We came across this hackathon only a week ago and were eager to implement our idea in the best possible way. It left us with very little time to ideate, design and execute our idea.

Accomplishments that we're proud of

We are proud to have built:

A general-purpose platform that lets users easily create model pipelines within a few minutes to best suit their machine learning needs, that would take a good machine learning engineer a few days to build.
An easy to use platform that significantly reduces the barrier of entry for creating and using machine learning pipelines, especially for the users not having a strong background in machine learning.
An adaptive and extensible platform that already incorporates all the models available on Modzy and can easily consume any new models or their versions when need be.
A robust and resilient system that can consume any valid user specification, and generate a stable and optimized model pipeline.
A highly scalable containerized system that can be easily deployed and horizontally/vertically scaled.

What we learned

We learned:

How to use and leverage Modzy's platform and SDK to provide our users with a diverse range of best-in-class machine learning models.
The intricacies of the python interpreter, local context management, variable scoping to dynamically generate resilient code blocks in real-time.
Airflow in-depth - such as DAG management, task cross-communication and the intricacies of dynamically generating DAGs from a single file.
How to leverage traditional graph theory and algorithms for inter-dependency generation and resolution of the actionable tasks.
How to make the most out of a minimal computation unit by optimizing OS and web server configurations.

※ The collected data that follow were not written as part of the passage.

lemma pvPeel (mathers : List (String × List String)) (root : String)
    (hpre : ∀ S ∈ (mathers.map Prod.fst).sublists, S ≠ [] →
      (∀ x ∈ S, pvReachB mathers root x = true) →
      ∃ v ∈ S, ∀ u ∈ S, ∀ p ∈ mathers, p.1 = v → pvMatches p.2 u = false) :
    ∀ (n : Nat) (S : List String), S.length ≤ n →
    S.Sublist ((mathers.map Prod.fst).filter (fun x => pvReachB mathers root x)) →
    ∃ r : String → Nat, ∀ u v, u ∈ S → v ∈ S → v ∈ pvSuccs mathers u → r u < r v := by
  intro n
  induction n with
  | zero =>
    intro S hlen _
    have : S = [] := List.eq_nil_of_length_eq_zero (Nat.le_zero.mp hlen)
    subst this
    exact ⟨fun _ => 0, by simp⟩
  | succ n ih =>
    intro S hlen hS
    rcases eq_or_ne S [] with rfl | hne
    · exact ⟨fun _ => 0, by simp⟩
    have hSkeys : S.Sublist (mathers.map Prod.fst) := hS.trans List.filter_sublist
    have hSreach : ∀ x ∈ S, pvReachB mathers root x = true := by
      intro x hx
      have := hS.subset hx
      exact (List.mem_filter.mp this).2
    obtain ⟨v0, hv0S, hsrc⟩ := hpre S (List.mem_sublists.mpr hSkeys) hne hSreach
    have hS' : (S.erase v0).Sublist ((mathers.map Prod.fst).filter (fun x => pvReachB mathers root x)) :=
      (List.erase_sublist).trans hS
    have hlen' : (S.erase v0).length ≤ n := by
      rw [List.length_erase_of_mem hv0S]
      omega
    obtain ⟨r, hr⟩ := ih (S.erase v0) hlen' hS'
    refine ⟨fun x => if x = v0 then 0 else r x + 1, ?_⟩
    intro u v hu hv hsucc
    rcases eq_or_ne v v0 with rfl | hvne
    · exfalso
      obtain ⟨p, hp, hp1, hm⟩ := (pvMemSuccs mathers u v).mp hsucc
      have := hsrc u hu p hp hp1
      rw [this] at hm
      cases hm
    · rcases eq_or_ne u v0 with rfl | hune
      · simp only [if_neg hvne]
        simp
      · simp only [if_neg hune, if_neg hvne]
        have := hr u v (List.mem_erase_of_ne hune |>.mpr hu) (List.mem_erase_of_ne hvne |>.mpr hv) hsucc
        omega

lemma pvRank (mathers : List (String × List String)) (root : String)
    (hpre : ∀ S ∈ (mathers.map Prod.fst).sublists, S ≠ [] →
      (∀ x ∈ S, pvReachB mathers root x = true) →
      ∃ v ∈ S, ∀ u ∈ S, ∀ p ∈ mathers, p.1 = v → pvMatches p.2 u = false) :
    ∃ r : String → Nat, ∀ u v, pvReachB mathers root u = true → v ∈ pvSuccs mathers u → r u < r v := by
  set RK := (mathers.map Prod.fst).filter (fun x => pvReachB mathers root x) with hRK
  obtain ⟨r, hr⟩ := pvPeel mathers root hpre RK.length RK le_rfl (List.Sublist.refl _)
  refine ⟨fun x => if x ∈ RK then r x + 1 else 0, ?_⟩
  intro u v hu hsucc
  have hvk : v ∈ mathers.map Prod.fst := by
    obtain ⟨p, hp, hp1, _⟩ := (pvMemSuccs mathers u v).mp hsucc
    exact hp1 ▸ List.mem_map_of_mem hp
  have hvR : v ∈ RK := List.mem_filter.mpr ⟨hvk, pvReachB_closed mathers root u v hu hsucc⟩
  by_cases huk : u ∈ RK
  · simp only [if_pos huk, if_pos hvR]
    have := hr u v huk hvR hsucc
    omega
  · simp only [if_neg huk, if_pos hvR]
    omega

-- A's whole layer: one set-adding fold over the concatenated successor lists
lemma pvALayer (mathers : List (String × List String)) :
    ∀ (shift : List String) (st : PySem.Set String × List String),
    shift.foldl (fun st number =>
        (List.foldl PySem.Set.add st.1 (pvSuccs mathers number), st.2 ++ pvSuccs mathers number)) st
      = (List.foldl PySem.Set.add st.1 (shift.flatMap (pvSuccs mathers)),
         st.2 ++ shift.flatMap (pvSuccs mathers)) := by
  intro shift
  induction shift with
  | nil => intro st; simp
  | cons x t ih =>
    intro st
    rw [List.foldl_cons, ih]
    simp [List.foldl_append]

lemma pvBLoopNil (idx : PySem.Dict String (List String)) :
    ∀ (fuel : Nat) (s fd : List String), bLoop idx fuel (s, fd, []) = fd := by
  intro fuel s fd
  cases fuel <;> simp [bLoop]

-- the bisimulation: A's layered scan and B's indexed BFS agree step for step
lemma pvMain (mathers : List (String × List String)) (root : String)
    (hk : (mathers.map Prod.fst).Nodup) (hlen : ∀ p ∈ mathers, 2 ≤ p.2.length)
    (r : String → Nat)
    (hr : ∀ u v, pvReachB mathers root u = true → v ∈ pvSuccs mathers u → r u < r v) :
    ∀ (fuel : Nat) (d shift seenp front : List String),
    root :: d = seenp ++ front →
    (∀ x ∈ shift, x ∈ seenp ++ front) →
    (∀ x ∈ seenp, ∀ m ∈ pvSuccs mathers x, m ∈ seenp ++ front) →
    front = pvNews seenp [] shift →
    (∀ x ∈ seenp ++ front, x = root ∨ r root < r x) →
    (∀ x ∈ seenp ++ front, pvReachB mathers root x = true) →
    (root :: d).Nodup →
    aLoop (PySem.Dict.ofList mathers) fuel d shift
        = bLoop (bIndex mathers) fuel (root :: d, d, front)
      ∧ (aLoop (PySem.Dict.ofList mathers) fuel d shift).Nodup := by
  intro fuel
  induction fuel with
  | zero =>
    intro d shift seenp front _ _ _ _ _ _ I6
    exact ⟨rfl, (List.nodup_cons.mp I6).2⟩
  | succ n ih =>
    intro d shift seenp front I1 I2 I3 I4 I5 I7 I6
    have hkeys : (PySem.Dict.ofList mathers).keys = mathers.map Prod.fst := by
      show ((PySem.Dict.ofList mathers).items.map Prod.fst) = mathers.map Prod.fst
      rw [pvItemsOfList mathers hk]
    have hgetD : ∀ p ∈ mathers, (PySem.Dict.ofList mathers).getD p.1 [] = p.2 := by
      intro p hp
      refine PySem.Dict.getD_of_mem_items _ ?_ ?_ []
      · rw [pvItemsOfList mathers hk]; exact hp
      · rw [hkeys]; exact hk
    cases shift with
    | nil =>
      have hfront : front = [] := by rw [I4]; rfl
      subst hfront
      rw [show aLoop (PySem.Dict.ofList mathers) (n + 1) d [] = d from by rw [aLoop]; rfl,
        pvBLoopNil]
      exact ⟨rfl, (List.nodup_cons.mp I6).2⟩
    | cons s0 srest =>
      -- names for the layer quantities
      set seen := seenp ++ front with hseen
      set L := (s0 :: srest).flatMap (pvSuccs mathers) with hL
      set NEW := pvNews seen [] L with hNEW
      -- A's layer
      have hA : aLoop (PySem.Dict.ofList mathers) (n + 1) d (s0 :: srest)
          = aLoop (PySem.Dict.ofList mathers) n (d ++ NEW) L := by
        rw [aLoop]
        simp only [List.isEmpty_cons, Bool.false_eq_true, if_neg, not_false_iff]
        have hscan : ∀ (st : PySem.Set String × List String) (x : String),
            (PySem.Dict.ofList mathers).keys.foldl (fun st monkey =>
              if pvMatches ((PySem.Dict.ofList mathers).getD monkey []) x then
                (PySem.Set.add st.1 monkey, st.2 ++ [monkey])
              else st) st
            = (List.foldl PySem.Set.add st.1 (pvSuccs mathers x), st.2 ++ pvSuccs mathers x) := by
          intro st x
          rw [hkeys]
          exact pvAScan (PySem.Dict.ofList mathers) x mathers st hgetD
        have hfold : (s0 :: srest).foldl (fun st number =>
              (PySem.Dict.ofList mathers).keys.foldl (fun st monkey =>
                if pvMatches ((PySem.Dict.ofList mathers).getD monkey []) number then
                  (PySem.Set.add st.1 monkey, st.2 ++ [monkey])
                else st) st) ((d : PySem.Set String), ([] : List String))
            = (List.foldl PySem.Set.add d L, L) := by
          rw [PySem.List.foldl_congr_mem _ _ _ _ (fun st x _ => hscan st x), pvALayer]
          refine Prod.ext ?_ ?_ <;> simp [hL, List.foldl_append]
        rw [hfold]
        have hrootL : root ∉ L := by
          intro hmem
          obtain ⟨y, hy, hys⟩ := List.mem_flatMap.mp hmem
          have hyseen : y ∈ seen := I2 y hy
          have hlt := hr y root (I7 y hyseen) hys
          rcases I5 y hyseen with rfl | hgt
          · omega
          · omega
        have : List.foldl PySem.Set.add d L = d ++ NEW := by
          rw [pvFoldAdd, hNEW, ← I1]
          congr 1
          refine pvNews_congr d (root :: d) L [] [] (fun y hy => ?_)
          have hyne : y ≠ root := fun h => hrootL (h ▸ hy)
          simp [hyne]
        rw [this]
      -- B's new-discoveries list equals A's
      have hGB : pvNews seen [] (front.flatMap (pvSuccs mathers)) = NEW := by
        rw [I4]
        exact (pvG mathers seen seenp (s0 :: srest) [] []
          (fun x _ hxp m hm => Or.inl (I3 x hxp m hm)) (fun x hx => absurd hx (by simp))).symm
      -- invariants for the next layer
      have I2' : ∀ x ∈ L, x ∈ seen ++ NEW := by
        intro x hx
        obtain ⟨y, hy, hys⟩ := List.mem_flatMap.mp hx
        rcases List.mem_append.mp (I2 y hy) with hyp | hyf
        · exact List.mem_append.mpr (Or.inl (I3 y hyp x hys))
        · have hxLB : x ∈ front.flatMap (pvSuccs mathers) :=
            List.mem_flatMap.mpr ⟨y, hyf, hys⟩
          rcases pvNews_post seen (front.flatMap (pvSuccs mathers)) [] x hxLB with h | h
          · exact List.mem_append.mpr (Or.inl h)
          · rw [List.nil_append, hGB] at h
            exact List.mem_append.mpr (Or.inr h)
      have I3' : ∀ x ∈ seen, ∀ m ∈ pvSuccs mathers x, m ∈ seen ++ NEW := by
        intro x hx m hm
        rcases List.mem_append.mp hx with hxp | hxf
        · exact List.mem_append.mpr (Or.inl (I3 x hxp m hm))
        · have hmLB : m ∈ front.flatMap (pvSuccs mathers) :=
            List.mem_flatMap.mpr ⟨x, hxf, hm⟩
          rcases pvNews_post seen (front.flatMap (pvSuccs mathers)) [] m hmLB with h | h
          · exact List.mem_append.mpr (Or.inl h)
          · rw [List.nil_append, hGB] at h
            exact List.mem_append.mpr (Or.inr h)
      have hLreach : ∀ x ∈ L, pvReachB mathers root x = true := by
        intro x hx
        obtain ⟨y, hy, hys⟩ := List.mem_flatMap.mp hx
        exact pvReachB_closed mathers root y x (I7 y (I2 y hy)) hys
      have I5' : ∀ x ∈ seen ++ NEW, x = root ∨ r root < r x := by
        intro x hx
        rcases List.mem_append.mp hx with h | h
        · exact I5 x h
        · have hxL : x ∈ L := (pvNews_subset seen L [] x h).1
          obtain ⟨y, hy, hys⟩ := List.mem_flatMap.mp hxL
          have hlt := hr y x (I7 y (I2 y hy)) hys
          rcases I5 y (I2 y hy) with rfl | hgt
          · exact Or.inr hlt
          · exact Or.inr (by omega)
      have I7' : ∀ x ∈ seen ++ NEW, pvReachB mathers root x = true := by
        intro x hx
        rcases List.mem_append.mp hx with h | h
        · exact I7 x h
        · exact hLreach x (pvNews_subset seen L [] x h).1
      have I6' : (root :: (d ++ NEW)).Nodup := by
        have h1 : root :: (d ++ NEW) = (root :: d) ++ NEW := by simp
        rw [h1, I1]
        refine List.Nodup.append (by rw [← I1]; exact I6) (pvNews_nodup seen L []) ?_
        intro a ha hb
        exact (pvNews_subset seen L [] a hb).2.1 ha
      have I1' : root :: (d ++ NEW) = seen ++ NEW := by
        rw [show root :: (d ++ NEW) = (root :: d) ++ NEW from by simp, I1]
      obtain ⟨hind, hnodup⟩ := ih (d ++ NEW) L seen NEW I1' I2' I3' rfl I5' I7' I6'
      refine ⟨?_, by rw [hA]; exact hnodup⟩
      rw [hA, hind]
      -- now reduce B's (n+1)-step to the same state
      have hNi : pvNews (root :: d) [] (front.flatMap (pvISuccs mathers)) = NEW := by
        rw [I1, pvNE mathers hlen seen, hGB]
      rcases eq_or_ne front [] with hf | hf
      · have hNEWnil : NEW = [] := by
          rw [← hGB, hf]
          rfl
        rw [hf, pvBLoopNil, hNEWnil]
        simp only [List.append_nil]
        rw [pvBLoopNil]
      · have hie : front.isEmpty = false := by
          simp [List.isEmpty_iff, hf]
        have hBstep : bLoop (bIndex mathers) (n + 1) (root :: d, d, front)
            = bLoop (bIndex mathers) n (root :: (d ++ NEW), d ++ NEW, NEW) := by
          rw [bLoop]
          simp only [hie, Bool.false_eq_true, if_neg, not_false_iff]
          rw [pvBLayer mathers hk front (root :: d) d [], hNi]
          rw [show (root :: d) ++ NEW = root :: (d ++ NEW) from by simp, List.nil_append]
        rw [hBstep]

-- ===== VERDICT (by name: the statement is the Claim_ definition above) =====
theorem descendents_spec : Claim_equal_descendents := by
  intro numbers mathers root _ hpre
  obtain ⟨hk, hlen, hacyc⟩ := hpre
  obtain ⟨r, hr⟩ := pvRank mathers root hacyc
  have hinit := pvMain mathers root hk hlen r hr (mathers.length + 2) [] [root] [] [root]
    (by simp) (by simp) (by simp) (by simp [pvNews]) (by simp)
    (by
      intro x hx
      have hxr : x = root := by simpa using hx
      exact hxr ▸ pvReachB_root mathers root)
    (by simp)
  unfold Spec_descendents descendents descendents_alt
  have hset : PySem.Set.ofList [root] = [root] := rfl
  have hempty : (PySem.Set.empty : PySem.Set String) = [] := rfl
  rw [hset, hempty, hinit.1]
  have hnodup : (bLoop (bIndex mathers) (mathers.length + 2) ([root], [], [root])).Nodup := by
    rw [← hinit.1]
    exact hinit.2
  rw [PySem.Set.ofList_eq_self_of_nodup _ hnodup]
-- pv_equiv track=rewrite | github.com/saninduhansara/PriceScope.lk | Data Scraping/glomark_scraper.py | is_valid_product
-- ===== SOURCE A (Python) =====
-- def is_valid_product(product_name, search_term):
--     """
--     Standard filter to remove "Peanut Butter" from "Butter" searches.
--     """
--     name_lower = product_name.lower()
--     term_lower = search_term.lower()
--
--     if "butter" in term_lower:
--         banned = ["peanut", "cashew", "biscuit", "cookie", "body", "lotion", "lip", "soap", "cream"]
--         if any(x in name_lower for x in banned): return False
--
--     if "curd" in term_lower:
--         if "curry" in name_lower or "curl" in name_lower or "diaper" in name_lower or "soap" in name_lower: return False
--
--     if "soft drink" in term_lower:
--         if "wash" in name_lower or "soap" in name_lower or "shampoo" in name_lower or "tissue" in name_lower: return False
--
--     fruit_terms = ["lime", "orange", "apple", "papaya", "lemon"]
--     if any(f in term_lower for f in fruit_terms):
--         if "wash" in name_lower or "soap" in name_lower or "shampoo" in name_lower or "gel" in name_lower: return False
--
--     return True
-- ===== SOURCE B (Python) =====
-- # Inverted index: for each product-name substring, the set of search-term
-- # keywords under which it disqualifies the product.  We scan the product name
-- # side first and look up which terms block it, instead of scanning term rules.
-- BLOCKERS = {
--     "peanut": ["butter"], "cashew": ["butter"], "biscuit": ["butter"],
--     "cookie": ["butter"], "body": ["butter"], "lotion": ["butter"],
--     "lip": ["butter"], "cream": ["butter"],
--     "curry": ["curd"], "curl": ["curd"], "diaper": ["curd"],
--     "soap": ["butter", "curd", "soft drink", "lime", "orange", "apple", "papaya", "lemon"],
--     "wash": ["soft drink", "lime", "orange", "apple", "papaya", "lemon"],
--     "shampoo": ["soft drink", "lime", "orange", "apple", "papaya", "lemon"],
--     "tissue": ["soft drink"],
--     "gel": ["lime", "orange", "apple", "papaya", "lemon"],
-- }
--
--
-- def is_valid_product(product_name, search_term):
--     name_lower = product_name.lower()
--     term_lower = search_term.lower()
--     for sub, triggers in BLOCKERS.items():
--         if sub in name_lower and any(t in term_lower for t in triggers):
--             return False
--     return True
-- ===== Notes on version B (the rewrite author's own statement) =====
-- stated objective: alternative
-- what changed: Inverted the rule direction: instead of A's per-search-term if-branches that scan banned product substrings, B keeps an inverted index keyed by product-name substring mapping to the term keywords that make it disqualifying, and loops over the product-name side looking up triggers.
import Mathlib
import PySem

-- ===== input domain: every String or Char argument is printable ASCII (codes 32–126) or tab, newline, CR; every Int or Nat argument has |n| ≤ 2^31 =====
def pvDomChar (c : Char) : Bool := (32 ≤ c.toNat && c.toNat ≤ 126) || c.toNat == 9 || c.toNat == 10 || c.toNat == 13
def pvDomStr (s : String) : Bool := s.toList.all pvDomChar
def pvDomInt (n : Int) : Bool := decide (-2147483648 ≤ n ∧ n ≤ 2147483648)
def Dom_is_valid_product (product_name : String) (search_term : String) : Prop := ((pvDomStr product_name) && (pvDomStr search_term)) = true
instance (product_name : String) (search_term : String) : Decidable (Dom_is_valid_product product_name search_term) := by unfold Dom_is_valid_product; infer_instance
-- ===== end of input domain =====

-- B inverts the rule direction: an index keyed by product-name substring mapping to the
-- term keywords under which it disqualifies, scanned name-side-first (objective: alternative).
-- ===== PORT A =====
def is_valid_product (product_name : String) (search_term : String) : Bool :=
  let name_lower := PySem.Str.lower product_name
  let term_lower := PySem.Str.lower search_term
  if PySem.Str.isIn "butter" term_lower &&
      (["peanut", "cashew", "biscuit", "cookie", "body", "lotion", "lip", "soap", "cream"].any
        (fun x => PySem.Str.isIn x name_lower)) then false
  else if PySem.Str.isIn "curd" term_lower &&
      (PySem.Str.isIn "curry" name_lower || PySem.Str.isIn "curl" name_lower ||
       PySem.Str.isIn "diaper" name_lower || PySem.Str.isIn "soap" name_lower) then false
  else if PySem.Str.isIn "soft drink" term_lower &&
      (PySem.Str.isIn "wash" name_lower || PySem.Str.isIn "soap" name_lower ||
       PySem.Str.isIn "shampoo" name_lower || PySem.Str.isIn "tissue" name_lower) then false
  else if (["lime", "orange", "apple", "papaya", "lemon"].any
        (fun f => PySem.Str.isIn f term_lower)) &&
      (PySem.Str.isIn "wash" name_lower || PySem.Str.isIn "soap" name_lower ||
       PySem.Str.isIn "shampoo" name_lower || PySem.Str.isIn "gel" name_lower) then false
  else true

-- ===== PORT B =====
-- inverted index: product-name substring → term keywords that make it disqualifying
def pvBlockers : List (String × List String) :=
  [("peanut", ["butter"]), ("cashew", ["butter"]), ("biscuit", ["butter"]),
   ("cookie", ["butter"]), ("body", ["butter"]), ("lotion", ["butter"]),
   ("lip", ["butter"]), ("cream", ["butter"]),
   ("curry", ["curd"]), ("curl", ["curd"]), ("diaper", ["curd"]),
   ("soap", ["butter", "curd", "soft drink", "lime", "orange", "apple", "papaya", "lemon"]),
   ("wash", ["soft drink", "lime", "orange", "apple", "papaya", "lemon"]),
   ("shampoo", ["soft drink", "lime", "orange", "apple", "papaya", "lemon"]),
   ("tissue", ["soft drink"]),
   ("gel", ["lime", "orange", "apple", "papaya", "lemon"])]

-- the for-loop with early `return False`
def pvScanBlockers : List (String × List String) → String → String → Bool
  | [], _, _ => true
  | (sub, triggers) :: rest, name_lower, term_lower =>
      if PySem.Str.isIn sub name_lower && triggers.any (fun t => PySem.Str.isIn t term_lower)
      then false
      else pvScanBlockers rest name_lower term_lower

def is_valid_product_alt (product_name : String) (search_term : String) : Bool :=
  let name_lower := PySem.Str.lower product_name
  let term_lower := PySem.Str.lower search_term
  pvScanBlockers pvBlockers name_lower term_lower

-- ===== PRECONDITION & SPEC =====
def Spec_is_valid_product (product_name : String) (search_term : String) (out : Bool) : Prop := out = is_valid_product_alt product_name search_term
instance (product_name : String) (search_term : String) (out : Bool) : Decidable (Spec_is_valid_product product_name search_term out) := by unfold Spec_is_valid_product; infer_instance

-- ===== CLAIM (what is proved, stated in full; the proofs are below) =====
def Claim_equal_is_valid_product : Prop := ∀ (product_name : String) (search_term : String), Dom_is_valid_product product_name search_term → Spec_is_valid_product product_name search_term (is_valid_product product_name search_term)

-- ===== LEMMAS AND PROOFS =====
set_option maxHeartbeats 1000000 in
theorem is_valid_product_spec : Claim_equal_is_valid_product := by
  intro product_name search_term _
  unfold Spec_is_valid_product is_valid_product is_valid_product_alt pvBlockers
  simp only [pvScanBlockers, List.any_cons, List.any_nil, Bool.or_false,
    Bool.if_false_left, Bool.and_or_distrib_left, Bool.and_or_distrib_right, Bool.decide_eq_true, Bool.not_or,
    Bool.and_true]
  ac_rfl
-- pv_equiv track=rewrite | github.com/jdm4pku/iReDev | backend/agent/archivist.py | _retrieve_relevant_context
-- ===== SOURCE A (Python) =====
-- from typing import Any, Dict, List, Optional, Tuple
--
-- def _retrieve_relevant_context(
--     section_header: str,
--     brd: str,
--     userrd: str,
--     syrs: str,
--     max_chars: int = 3000,
-- ) -> str:
--     """
--     根据章节标题启发式选取最相关的上游文档片段，控制总长度。
--
--     检索策略：
--       - Introduction / Scope / References → BRD 优先
--       - User Classes / Features → UserRD + SyRS
--       - Quality / Performance / Security → SyRS 优先
--       - External Interface → SyRS
--       - Data / Appendix → UserRD + SyRS
--       - 其他 → 均匀截取
--     """
--     header_lower = section_header.lower()
--
--     snippets: List[str] = []
--
--     # ---- 权重决策 ----
--     if any(kw in header_lower for kw in ("introduction", "scope", "purpose", "reference", "convention")):
--         snippets.append(f"### BRD (excerpt)\n{brd[:max_chars]}")
--         snippets.append(f"### SyRS (excerpt)\n{syrs[:max_chars // 2]}")
--
--     elif any(kw in header_lower for kw in ("user class", "user", "feature", "system feature")):
--         snippets.append(f"### UserRD (excerpt)\n{userrd[:max_chars]}")
--         snippets.append(f"### SyRS (excerpt)\n{syrs[:max_chars]}")
--
--     elif any(kw in header_lower for kw in ("quality", "performance", "security", "safety", "usability")):
--         snippets.append(f"### SyRS (excerpt)\n{syrs[:max_chars]}")
--         snippets.append(f"### UserRD (excerpt)\n{userrd[:max_chars // 3]}")
--
--     elif any(kw in header_lower for kw in ("interface", "external")):
--         snippets.append(f"### SyRS (excerpt)\n{syrs[:max_chars]}")
--
--     elif any(kw in header_lower for kw in ("data", "appendix", "glossary", "model")):
--         snippets.append(f"### UserRD (excerpt)\n{userrd[:max_chars // 2]}")
--         snippets.append(f"### SyRS (excerpt)\n{syrs[:max_chars // 2]}")
--
--     elif any(kw in header_lower for kw in ("overall", "description", "product", "environment", "constraint",
--                                              "assumption", "operating")):
--         snippets.append(f"### BRD (excerpt)\n{brd[:max_chars // 2]}")
--         snippets.append(f"### SyRS (excerpt)\n{syrs[:max_chars // 2]}")
--         snippets.append(f"### UserRD (excerpt)\n{userrd[:max_chars // 3]}")
--
--     elif any(kw in header_lower for kw in ("internationalization", "localization", "other")):
--         snippets.append(f"### SyRS (excerpt)\n{syrs[:max_chars // 2]}")
--         snippets.append(f"### BRD (excerpt)\n{brd[:max_chars // 3]}")
--
--     else:
--         third = max_chars // 3
--         snippets.append(f"### BRD (excerpt)\n{brd[:third]}")
--         snippets.append(f"### UserRD (excerpt)\n{userrd[:third]}")
--         snippets.append(f"### SyRS (excerpt)\n{syrs[:third]}")
--
--     return "\n\n".join(snippets)
-- ===== SOURCE B (Python) =====
-- def _retrieve_relevant_context(
--     section_header: str,
--     brd: str,
--     userrd: str,
--     syrs: str,
--     max_chars: int = 3000,
-- ) -> str:
--     """Two-phase re-implementation.
--
--     Phase 1: instead of testing branch conditions one after another, scan one
--     flat keyword -> priority map, collect the priority of every keyword that
--     occurs in the header, and take the MINIMUM (7 = default when nothing
--     matches).  This is correct because the original first-matching-branch is
--     exactly the smallest branch index whose keyword group has a hit.
--
--     Phase 2: look the category up in a plan table (source label, char limit per
--     snippet) and render it with one formatter.
--     """
--     header_lower = section_header.lower()
--
--     KEYWORDS = [
--         ("introduction", 0), ("scope", 0), ("purpose", 0), ("reference", 0), ("convention", 0),
--         ("user class", 1), ("user", 1), ("feature", 1), ("system feature", 1),
--         ("quality", 2), ("performance", 2), ("security", 2), ("safety", 2), ("usability", 2),
--         ("interface", 3), ("external", 3),
--         ("data", 4), ("appendix", 4), ("glossary", 4), ("model", 4),
--         ("overall", 5), ("description", 5), ("product", 5), ("environment", 5),
--         ("constraint", 5), ("assumption", 5), ("operating", 5),
--         ("internationalization", 6), ("localization", 6), ("other", 6),
--     ]
--
--     hits = [prio for kw, prio in KEYWORDS if kw in header_lower]
--     category = min(hits) if hits else 7
--
--     half, third = max_chars // 2, max_chars // 3
--     PLANS = {
--         0: [("BRD", max_chars), ("SyRS", half)],
--         1: [("UserRD", max_chars), ("SyRS", max_chars)],
--         2: [("SyRS", max_chars), ("UserRD", third)],
--         3: [("SyRS", max_chars)],
--         4: [("UserRD", half), ("SyRS", half)],
--         5: [("BRD", half), ("SyRS", half), ("UserRD", third)],
--         6: [("SyRS", half), ("BRD", third)],
--         7: [("BRD", third), ("UserRD", third), ("SyRS", third)],
--     }
--     sources = {"BRD": brd, "UserRD": userrd, "SyRS": syrs}
--
--     return "\n\n".join(
--         f"### {name} (excerpt)\n{sources[name][:limit]}"
--         for name, limit in PLANS[category]
--     )
-- ===== Notes on version B (the rewrite author's own statement) =====
-- stated objective: alternative
-- what changed: Replaces A's seven-branch if/elif chain by a two-phase algorithm: one flat scan over a keyword-to-priority map whose minimum matched priority picks the category (first matching branch = least priority with a hit), then a plan-table lookup rendered by one formatter.
import Mathlib
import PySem
def Spec_min_delivery_hours (num : Int) (communities : List Int) (out : Int) : Prop := out = min_delivery_hours_alt num communities
instance (num : Int) (communities : List Int) (out : Int) : Decidable (Spec_min_delivery_hours num communities out) := by unfold Spec_min_delivery_hours; infer_instance

-- ===== CLAIM (what is proved, stated in full; the proofs are below) =====
def Claim_equal_min_delivery_hours : Prop := ∀ (num : Int) (communities : List Int), Dom_min_delivery_hours num communities → Pre_min_delivery_hours num communities → Spec_min_delivery_hours num communities (min_delivery_hours num communities)

-- ===== LEMMAS AND PROOFS =====

-- number of times the greedy (limit-capacity) scan closes the current group and starts a new one
def breaks (limit : Int) : List Int → Int → Nat
  | [], _ => 0
  | f :: rest, cur => if cur + f ≤ limit then breaks limit rest (cur + f) else breaks limit rest f + 1

-- "X splits into ≤ k contiguous groups, each of sum ≤ m" (last group peeled off first)
def PB : Nat → List Int → Int → Prop
  | 0, X, _ => X = []
  | k+1, X, m => ∃ j ≤ X.length, PB k (X.take j) m ∧ (X.drop j).sum ≤ m

-- mathematical value of the DP: V t X = minimal largest group sum splitting X into t+1 groups
def V : Nat → List Int → Int
  | 0, X => X.sum
  | t+1, X => (PySem.List.min? ((List.range (X.length + 1)).map
      (fun j => max (V t (X.take j)) ((X.drop j).sum))) (fun x => x)).getD 0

What's next for SimpliSmart

We plan to:

Extend the platform to support custom model training pipelines. This would allow our users to just as easily create their models using their data and leverage them in our inference pipeline generation system.
Add extensions for data lakes and make the code of the nodes editable. Introducing this feature will also require a more active validation of the pipelines created by the user.
Make the UI more intuitive and simpler. Rather than expecting the end-user to learn the platform, we plan to learn from the user's textual description of the pipeline they wish to create. It would require extracting the action items and generating a plan which can be consumed by the system to further generate model pipelines.